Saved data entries
════

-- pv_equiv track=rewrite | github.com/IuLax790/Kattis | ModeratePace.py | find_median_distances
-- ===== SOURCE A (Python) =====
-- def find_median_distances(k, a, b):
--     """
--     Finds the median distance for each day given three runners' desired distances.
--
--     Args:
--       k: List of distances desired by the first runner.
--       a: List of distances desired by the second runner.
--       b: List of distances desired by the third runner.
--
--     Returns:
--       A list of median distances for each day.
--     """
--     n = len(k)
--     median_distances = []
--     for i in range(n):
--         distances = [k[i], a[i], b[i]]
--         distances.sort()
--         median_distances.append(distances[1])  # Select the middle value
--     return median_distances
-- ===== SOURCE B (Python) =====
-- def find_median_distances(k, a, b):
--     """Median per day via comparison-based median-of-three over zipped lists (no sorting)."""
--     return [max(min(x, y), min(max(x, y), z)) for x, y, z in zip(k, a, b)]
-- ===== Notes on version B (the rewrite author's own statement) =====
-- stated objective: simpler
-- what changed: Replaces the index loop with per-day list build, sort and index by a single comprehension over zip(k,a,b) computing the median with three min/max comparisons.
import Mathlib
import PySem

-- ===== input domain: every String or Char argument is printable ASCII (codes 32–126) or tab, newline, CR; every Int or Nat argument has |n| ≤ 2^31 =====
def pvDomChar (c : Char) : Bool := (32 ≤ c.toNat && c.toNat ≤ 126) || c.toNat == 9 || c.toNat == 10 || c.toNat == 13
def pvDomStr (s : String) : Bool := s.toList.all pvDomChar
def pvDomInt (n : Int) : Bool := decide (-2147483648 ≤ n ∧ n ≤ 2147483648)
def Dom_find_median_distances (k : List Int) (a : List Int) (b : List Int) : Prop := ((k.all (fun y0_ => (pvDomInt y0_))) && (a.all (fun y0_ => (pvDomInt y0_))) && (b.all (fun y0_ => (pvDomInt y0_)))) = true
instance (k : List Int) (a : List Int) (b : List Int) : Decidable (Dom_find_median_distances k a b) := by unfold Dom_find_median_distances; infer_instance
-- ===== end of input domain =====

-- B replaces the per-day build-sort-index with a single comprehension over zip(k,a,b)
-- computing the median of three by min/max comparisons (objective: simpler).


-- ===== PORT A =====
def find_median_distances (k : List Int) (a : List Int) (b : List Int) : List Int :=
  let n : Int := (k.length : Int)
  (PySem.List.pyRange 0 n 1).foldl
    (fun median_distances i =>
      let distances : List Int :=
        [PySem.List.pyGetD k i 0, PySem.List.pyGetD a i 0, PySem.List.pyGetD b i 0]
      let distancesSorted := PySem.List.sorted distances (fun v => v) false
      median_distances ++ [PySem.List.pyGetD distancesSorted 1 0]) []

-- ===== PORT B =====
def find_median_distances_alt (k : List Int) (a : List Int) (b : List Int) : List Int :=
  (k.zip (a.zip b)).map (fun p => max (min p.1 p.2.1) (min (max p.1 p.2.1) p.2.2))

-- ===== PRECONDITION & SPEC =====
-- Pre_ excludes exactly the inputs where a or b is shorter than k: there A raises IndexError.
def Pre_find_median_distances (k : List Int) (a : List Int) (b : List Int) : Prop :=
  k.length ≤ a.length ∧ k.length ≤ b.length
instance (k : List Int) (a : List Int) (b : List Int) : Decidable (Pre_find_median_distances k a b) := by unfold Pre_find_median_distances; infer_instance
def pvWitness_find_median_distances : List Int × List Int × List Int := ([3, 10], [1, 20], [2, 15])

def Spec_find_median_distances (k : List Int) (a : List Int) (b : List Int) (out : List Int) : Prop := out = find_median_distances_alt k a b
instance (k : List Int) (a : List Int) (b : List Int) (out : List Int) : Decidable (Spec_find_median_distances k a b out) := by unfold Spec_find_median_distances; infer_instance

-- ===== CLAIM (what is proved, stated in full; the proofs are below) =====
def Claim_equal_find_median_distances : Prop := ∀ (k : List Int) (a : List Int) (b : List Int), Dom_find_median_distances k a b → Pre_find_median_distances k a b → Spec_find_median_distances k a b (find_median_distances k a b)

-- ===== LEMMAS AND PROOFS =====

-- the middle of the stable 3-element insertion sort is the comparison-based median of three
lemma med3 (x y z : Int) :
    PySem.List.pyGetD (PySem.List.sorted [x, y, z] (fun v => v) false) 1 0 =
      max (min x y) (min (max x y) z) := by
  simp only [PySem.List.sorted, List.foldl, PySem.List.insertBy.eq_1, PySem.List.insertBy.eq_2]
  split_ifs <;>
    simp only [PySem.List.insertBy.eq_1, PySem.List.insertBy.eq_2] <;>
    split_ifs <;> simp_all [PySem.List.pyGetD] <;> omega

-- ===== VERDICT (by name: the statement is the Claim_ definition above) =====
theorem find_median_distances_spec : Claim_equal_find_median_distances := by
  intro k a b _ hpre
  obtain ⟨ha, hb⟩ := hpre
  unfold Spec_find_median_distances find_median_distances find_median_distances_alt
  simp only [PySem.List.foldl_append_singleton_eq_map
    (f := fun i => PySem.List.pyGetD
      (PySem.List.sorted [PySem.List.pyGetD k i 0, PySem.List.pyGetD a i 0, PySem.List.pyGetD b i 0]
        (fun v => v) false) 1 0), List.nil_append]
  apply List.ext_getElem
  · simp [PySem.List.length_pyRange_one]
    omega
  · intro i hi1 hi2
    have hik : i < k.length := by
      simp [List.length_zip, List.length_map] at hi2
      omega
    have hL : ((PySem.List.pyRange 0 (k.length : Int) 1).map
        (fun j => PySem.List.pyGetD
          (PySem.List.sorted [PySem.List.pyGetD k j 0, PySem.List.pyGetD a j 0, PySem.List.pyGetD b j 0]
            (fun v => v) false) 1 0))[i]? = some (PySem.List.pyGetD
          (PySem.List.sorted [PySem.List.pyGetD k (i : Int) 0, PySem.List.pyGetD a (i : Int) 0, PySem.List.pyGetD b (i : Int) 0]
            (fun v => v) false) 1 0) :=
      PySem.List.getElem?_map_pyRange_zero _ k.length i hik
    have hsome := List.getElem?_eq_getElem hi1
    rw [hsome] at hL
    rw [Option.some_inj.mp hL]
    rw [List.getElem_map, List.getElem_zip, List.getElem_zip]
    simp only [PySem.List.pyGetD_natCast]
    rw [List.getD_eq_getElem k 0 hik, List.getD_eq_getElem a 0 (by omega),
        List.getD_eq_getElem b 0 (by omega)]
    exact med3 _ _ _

════

Show all lines from the entries that hold "each".

Solution for this task
--     Finds the median distance for each day given three runners' desired distances.
--       A list of median distances for each day.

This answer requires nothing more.